Airbnb has grown significantly over the last 3 years. To support demand, the company uses 200 Amazon Elastic Compute Cloud (Amazon EC2) instances for its application, memcache, and search servers. Within Amazon EC2, Airbnb is using Elastic Load Balancing, which automatically distributes incoming traffic between multiple Amazon EC2 instances. To easily process and analyze 50 Gigabytes of data daily, Airbnb uses Amazon Elastic MapReduce (Amazon EMR). Airbnb is also using Amazon Simple Storage Service (Amazon S3) to house backups and static files, including 10 terabytes of user pictures. To monitor all of its server resources, Airbnb uses Amazon CloudWatch, which allows the company to easily supervise all of its Amazon EC2 assets through the AWS Management Console, Command Line Tools, or a Web services API.

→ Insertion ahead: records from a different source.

-- pv_equiv track=rewrite | github.com/jiadonglee/jorg | src/jorg/lines/core.py | is_molecular_species_id
-- ===== SOURCE A (Python) =====
-- def is_molecular_species_id(species_id: int) -> bool:
--     """
--     Check if species ID corresponds to a molecule.
--
--     Uses convention: molecules have species_id > 100 and specific patterns.
--
--     Parameters
--     ----------
--     species_id : int
--         Species identifier
--
--     Returns
--     -------
--     bool
--         True if molecular species
--     """
--     # Common molecular species ID ranges
--     molecular_ranges = [
--         (101, 199),   # Diatomic molecules (H2, etc.)
--         (601, 699),   # Carbon compounds (CH, CN, CO, etc.)
--         (701, 799),   # Nitrogen compounds (NH, etc.)
--         (801, 899),   # Oxygen compounds (OH, H2O, etc.)
--         (1201, 1299), # Mg compounds (MgH, etc.)
--         (1301, 1399), # Al compounds (AlH, etc.)
--         (1401, 1499), # Si compounds (SiH, SiO, etc.)
--         (2001, 2099), # Ca compounds (CaH, etc.)
--         (2201, 2299), # Ti compounds (TiO, etc.)
--         (2301, 2399), # V compounds (VO, etc.)
--         (2601, 2699), # Fe compounds (FeH, etc.)
--     ]
--
--     # Check if species_id falls in molecular ranges
--     for min_id, max_id in molecular_ranges:
--         if min_id <= species_id <= max_id:
--             return True
--
--     return False
-- ===== SOURCE B (Python) =====
-- def is_molecular_species_id(species_id: int) -> bool:
--     # Every molecular range is (h*100+1, h*100+99): decide by digit decomposition.
--     return species_id // 100 in {1, 6, 7, 8, 12, 13, 14, 20, 22, 23, 26} \
--         and 1 <= species_id % 100 <= 99
-- ===== Notes on version B (the rewrite author's own statement) =====
-- stated objective: simpler
-- what changed: Replaces the scan over the eleven (min,max) range pairs by a closed-form arithmetic test: the hundreds digit must lie in a fixed set and the two-digit remainder must be nonzero.
import Mathlib
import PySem

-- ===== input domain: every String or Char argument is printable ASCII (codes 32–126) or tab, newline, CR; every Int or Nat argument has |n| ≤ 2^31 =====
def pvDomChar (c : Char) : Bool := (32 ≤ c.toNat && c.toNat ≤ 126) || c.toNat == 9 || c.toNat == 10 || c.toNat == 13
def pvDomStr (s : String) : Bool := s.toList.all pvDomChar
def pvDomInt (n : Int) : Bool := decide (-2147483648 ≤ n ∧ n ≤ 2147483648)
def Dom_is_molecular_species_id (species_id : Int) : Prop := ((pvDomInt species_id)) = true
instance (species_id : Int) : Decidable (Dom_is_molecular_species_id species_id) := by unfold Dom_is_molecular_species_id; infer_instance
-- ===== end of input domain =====

-- B replaces A's scan over 11 range pairs by a closed-form //100 and %100 arithmetic test (simpler).

-- ===== PORT A =====
-- the loop `for min_id, max_id in molecular_ranges: if min_id <= species_id <= max_id: return True`
def pvScanRanges (ranges : List (Int × Int)) (species_id : Int) : Bool :=
  match ranges with
  | [] => false
  | (min_id, max_id) :: rest =>
    if min_id ≤ species_id ∧ species_id ≤ max_id then true
    else pvScanRanges rest species_id

def is_molecular_species_id (species_id : Int) : Bool :=
  pvScanRanges [(101, 199), (601, 699), (701, 799), (801, 899), (1201, 1299),
    (1301, 1399), (1401, 1499), (2001, 2099), (2201, 2299), (2301, 2399), (2601, 2699)]
    species_id

-- ===== PORT B =====
def is_molecular_species_id_alt (species_id : Int) : Bool :=
  ([1, 6, 7, 8, 12, 13, 14, 20, 22, 23, 26] : List Int).contains (PySem.Int.floordiv species_id 100)
    && (1 ≤ PySem.Int.mod species_id 100 && PySem.Int.mod species_id 100 ≤ 99)

-- ===== PRECONDITION & SPEC =====
def Spec_is_molecular_species_id (species_id : Int) (out : Bool) : Prop := out = is_molecular_species_id_alt species_id
instance (species_id : Int) (out : Bool) : Decidable (Spec_is_molecular_species_id species_id out) := by unfold Spec_is_molecular_species_id; infer_instance

-- ===== CLAIM (what is proved, stated in full; the proofs are below) =====
def Claim_equal_is_molecular_species_id : Prop := ∀ (species_id : Int), Dom_is_molecular_species_id species_id → Spec_is_molecular_species_id species_id (is_molecular_species_id species_id)

-- ===== LEMMAS AND PROOFS =====

-- ===== VERDICT (by name: the statement is the Claim_ definition above) =====
theorem pvScanRanges_nil (n : Int) : pvScanRanges [] n = false := rfl

theorem pvScanRanges_cons (lo hi : Int) (rest : List (Int × Int)) (n : Int) :
    pvScanRanges ((lo, hi) :: rest) n =
      if lo ≤ n ∧ n ≤ hi then true else pvScanRanges rest n := rfl

set_option maxHeartbeats 1000000 in
theorem is_molecular_species_id_spec : Claim_equal_is_molecular_species_id := by
  intro n _
  unfold Spec_is_molecular_species_id is_molecular_species_id is_molecular_species_id_alt
  simp only [pvScanRanges_cons, pvScanRanges_nil]
  rw [PySem.Int.floordiv_eq_ediv_of_pos (by norm_num), PySem.Int.mod_eq_emod_of_pos (by norm_num)]
  simp only [List.contains_cons, List.contains_nil, Bool.or_false]
  rw [Bool.eq_iff_iff]
  simp only [Bool.and_eq_true, Bool.or_eq_true, beq_iff_eq, decide_eq_true_eq]
  split_ifs <;> (try simp) <;> omega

In addition, Airbnb moved its main MySQL database to Amazon Relational Database Service (Amazon RDS). Airbnb chose Amazon RDS because it simplifies much of the time-consuming administrative tasks typically associated with databases. Amazon RDS allows difficult procedures, such as replication and scaling, to be completed with a basic API call or through the AWS Management Console. Airbnb currently uses Multi-Availability Zone (Multi-AZ) deployment to further automate its database replication and augment data durability.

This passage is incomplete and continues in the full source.